━━ SUPPLIED RECORDS ━━
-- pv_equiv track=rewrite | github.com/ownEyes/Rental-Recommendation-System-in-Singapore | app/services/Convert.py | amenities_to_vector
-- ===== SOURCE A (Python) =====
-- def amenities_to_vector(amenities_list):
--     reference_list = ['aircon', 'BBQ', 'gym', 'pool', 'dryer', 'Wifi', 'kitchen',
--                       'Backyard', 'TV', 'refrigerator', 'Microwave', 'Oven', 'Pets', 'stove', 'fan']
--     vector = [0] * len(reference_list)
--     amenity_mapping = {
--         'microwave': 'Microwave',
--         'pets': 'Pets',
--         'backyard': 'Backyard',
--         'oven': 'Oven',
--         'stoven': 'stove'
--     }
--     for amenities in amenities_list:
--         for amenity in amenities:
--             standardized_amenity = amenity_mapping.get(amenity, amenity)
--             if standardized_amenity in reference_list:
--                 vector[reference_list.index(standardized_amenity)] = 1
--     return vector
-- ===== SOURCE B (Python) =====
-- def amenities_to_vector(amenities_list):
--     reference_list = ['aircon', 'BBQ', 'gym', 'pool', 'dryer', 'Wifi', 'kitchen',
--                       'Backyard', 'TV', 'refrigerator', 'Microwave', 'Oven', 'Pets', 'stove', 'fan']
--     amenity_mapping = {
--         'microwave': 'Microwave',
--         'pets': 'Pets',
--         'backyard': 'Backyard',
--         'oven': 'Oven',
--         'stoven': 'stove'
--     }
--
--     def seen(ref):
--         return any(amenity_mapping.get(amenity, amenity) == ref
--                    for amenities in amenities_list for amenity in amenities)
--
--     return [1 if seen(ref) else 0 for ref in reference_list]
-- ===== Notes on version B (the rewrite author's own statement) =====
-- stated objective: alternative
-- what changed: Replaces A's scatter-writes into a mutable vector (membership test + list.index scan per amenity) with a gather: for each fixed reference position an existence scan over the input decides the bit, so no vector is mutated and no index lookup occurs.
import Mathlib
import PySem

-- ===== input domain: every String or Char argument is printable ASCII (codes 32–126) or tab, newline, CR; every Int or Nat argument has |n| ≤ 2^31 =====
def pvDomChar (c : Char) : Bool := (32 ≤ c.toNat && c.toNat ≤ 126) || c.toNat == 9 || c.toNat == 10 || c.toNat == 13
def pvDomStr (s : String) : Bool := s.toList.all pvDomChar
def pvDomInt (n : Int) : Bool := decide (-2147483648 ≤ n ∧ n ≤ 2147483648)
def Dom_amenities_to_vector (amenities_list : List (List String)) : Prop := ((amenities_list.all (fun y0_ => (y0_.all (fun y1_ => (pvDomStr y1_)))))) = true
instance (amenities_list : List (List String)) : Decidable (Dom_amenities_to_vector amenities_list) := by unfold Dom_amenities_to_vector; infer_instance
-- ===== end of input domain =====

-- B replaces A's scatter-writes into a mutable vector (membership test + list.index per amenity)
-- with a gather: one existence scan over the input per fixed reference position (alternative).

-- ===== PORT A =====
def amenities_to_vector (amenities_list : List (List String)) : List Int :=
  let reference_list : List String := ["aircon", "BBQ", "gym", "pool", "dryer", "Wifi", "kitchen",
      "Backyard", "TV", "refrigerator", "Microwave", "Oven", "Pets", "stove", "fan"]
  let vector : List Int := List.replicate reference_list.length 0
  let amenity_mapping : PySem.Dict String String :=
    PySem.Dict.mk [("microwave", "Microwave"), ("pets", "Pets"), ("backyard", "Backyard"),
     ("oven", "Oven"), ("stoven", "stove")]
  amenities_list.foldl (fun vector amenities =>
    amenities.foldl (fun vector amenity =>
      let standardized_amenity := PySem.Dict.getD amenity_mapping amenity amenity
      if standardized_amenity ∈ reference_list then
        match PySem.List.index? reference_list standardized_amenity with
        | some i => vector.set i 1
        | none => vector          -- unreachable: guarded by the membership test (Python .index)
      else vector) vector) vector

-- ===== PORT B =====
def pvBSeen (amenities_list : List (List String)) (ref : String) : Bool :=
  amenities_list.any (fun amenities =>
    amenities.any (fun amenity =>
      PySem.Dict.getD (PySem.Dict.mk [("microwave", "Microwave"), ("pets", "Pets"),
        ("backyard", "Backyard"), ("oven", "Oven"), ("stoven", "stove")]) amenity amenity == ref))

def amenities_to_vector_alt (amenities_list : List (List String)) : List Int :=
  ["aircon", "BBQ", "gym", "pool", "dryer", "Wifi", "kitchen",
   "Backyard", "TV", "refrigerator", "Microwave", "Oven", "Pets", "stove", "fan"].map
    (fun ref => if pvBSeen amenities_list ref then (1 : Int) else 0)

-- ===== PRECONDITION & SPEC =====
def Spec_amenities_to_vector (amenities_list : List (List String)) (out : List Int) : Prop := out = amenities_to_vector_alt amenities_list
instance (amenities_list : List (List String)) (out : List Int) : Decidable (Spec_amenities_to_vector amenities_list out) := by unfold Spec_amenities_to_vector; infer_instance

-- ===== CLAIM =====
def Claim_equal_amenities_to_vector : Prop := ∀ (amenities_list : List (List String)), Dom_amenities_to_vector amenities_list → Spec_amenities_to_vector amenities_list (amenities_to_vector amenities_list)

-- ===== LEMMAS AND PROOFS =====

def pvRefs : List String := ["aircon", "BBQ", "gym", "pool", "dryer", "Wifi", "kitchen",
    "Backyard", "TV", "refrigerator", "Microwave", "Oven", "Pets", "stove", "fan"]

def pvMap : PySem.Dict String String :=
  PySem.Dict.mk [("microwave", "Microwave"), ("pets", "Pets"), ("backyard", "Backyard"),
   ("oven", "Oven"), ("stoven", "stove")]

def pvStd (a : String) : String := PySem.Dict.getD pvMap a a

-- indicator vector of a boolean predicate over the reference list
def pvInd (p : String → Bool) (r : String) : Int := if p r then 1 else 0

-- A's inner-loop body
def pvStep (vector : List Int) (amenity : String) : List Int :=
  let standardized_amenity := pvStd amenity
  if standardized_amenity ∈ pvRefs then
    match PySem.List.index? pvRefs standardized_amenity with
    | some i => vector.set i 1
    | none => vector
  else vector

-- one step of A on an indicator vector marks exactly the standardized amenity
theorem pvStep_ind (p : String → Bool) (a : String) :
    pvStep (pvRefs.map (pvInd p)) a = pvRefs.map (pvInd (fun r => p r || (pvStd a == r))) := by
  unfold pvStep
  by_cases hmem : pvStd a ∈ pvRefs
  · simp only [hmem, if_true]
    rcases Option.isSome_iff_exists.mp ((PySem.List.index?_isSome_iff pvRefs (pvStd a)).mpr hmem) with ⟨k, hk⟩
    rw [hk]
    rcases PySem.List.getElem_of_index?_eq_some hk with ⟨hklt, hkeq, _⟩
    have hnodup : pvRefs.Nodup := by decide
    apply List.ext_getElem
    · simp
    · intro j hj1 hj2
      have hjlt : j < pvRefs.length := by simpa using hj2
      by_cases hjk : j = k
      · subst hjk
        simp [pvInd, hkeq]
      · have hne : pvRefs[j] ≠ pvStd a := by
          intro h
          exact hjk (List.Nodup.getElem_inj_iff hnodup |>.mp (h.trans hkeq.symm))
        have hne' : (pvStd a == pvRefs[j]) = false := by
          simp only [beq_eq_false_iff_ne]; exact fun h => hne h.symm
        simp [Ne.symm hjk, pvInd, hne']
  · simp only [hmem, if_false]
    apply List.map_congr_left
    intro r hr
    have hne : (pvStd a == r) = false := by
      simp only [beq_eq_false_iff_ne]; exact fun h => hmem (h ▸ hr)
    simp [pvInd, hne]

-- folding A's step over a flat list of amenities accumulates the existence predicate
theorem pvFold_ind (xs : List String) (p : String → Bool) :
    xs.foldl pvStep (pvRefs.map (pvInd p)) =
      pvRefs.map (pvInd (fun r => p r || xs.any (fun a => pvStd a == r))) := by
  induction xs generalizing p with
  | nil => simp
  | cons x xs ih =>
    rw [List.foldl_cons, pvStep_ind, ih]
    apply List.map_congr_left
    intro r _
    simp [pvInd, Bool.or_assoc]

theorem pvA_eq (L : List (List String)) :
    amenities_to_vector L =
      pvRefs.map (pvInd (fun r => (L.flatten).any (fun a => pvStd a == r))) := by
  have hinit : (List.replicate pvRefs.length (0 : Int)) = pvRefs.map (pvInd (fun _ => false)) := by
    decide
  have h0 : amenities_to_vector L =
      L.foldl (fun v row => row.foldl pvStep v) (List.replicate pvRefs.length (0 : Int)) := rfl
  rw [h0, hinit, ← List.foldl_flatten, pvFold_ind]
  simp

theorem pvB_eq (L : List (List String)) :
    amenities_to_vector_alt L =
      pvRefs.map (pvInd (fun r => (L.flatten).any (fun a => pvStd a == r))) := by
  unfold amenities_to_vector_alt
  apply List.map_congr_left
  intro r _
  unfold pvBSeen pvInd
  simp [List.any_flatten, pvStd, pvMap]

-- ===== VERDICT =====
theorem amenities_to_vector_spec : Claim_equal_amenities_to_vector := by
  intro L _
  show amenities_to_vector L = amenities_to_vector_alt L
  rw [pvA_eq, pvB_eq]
━━━
TASK TO COMPLETE
Using the listing above, show each line with the word "aircon" in it.

EXERCISE RESPONSE
--     reference_list = ['aircon', 'BBQ', 'gym', 'pool', 'dryer', 'Wifi', 'kitchen',
--     reference_list = ['aircon', 'BBQ', 'gym', 'pool', 'dryer', 'Wifi', 'kitchen',
  let reference_list : List String := ["aircon", "BBQ", "gym", "pool", "dryer", "Wifi", "kitchen",
  ["aircon", "BBQ", "gym", "pool", "dryer", "Wifi", "kitchen",
def pvRefs : List String := ["aircon", "BBQ", "gym", "pool", "dryer", "Wifi", "kitchen",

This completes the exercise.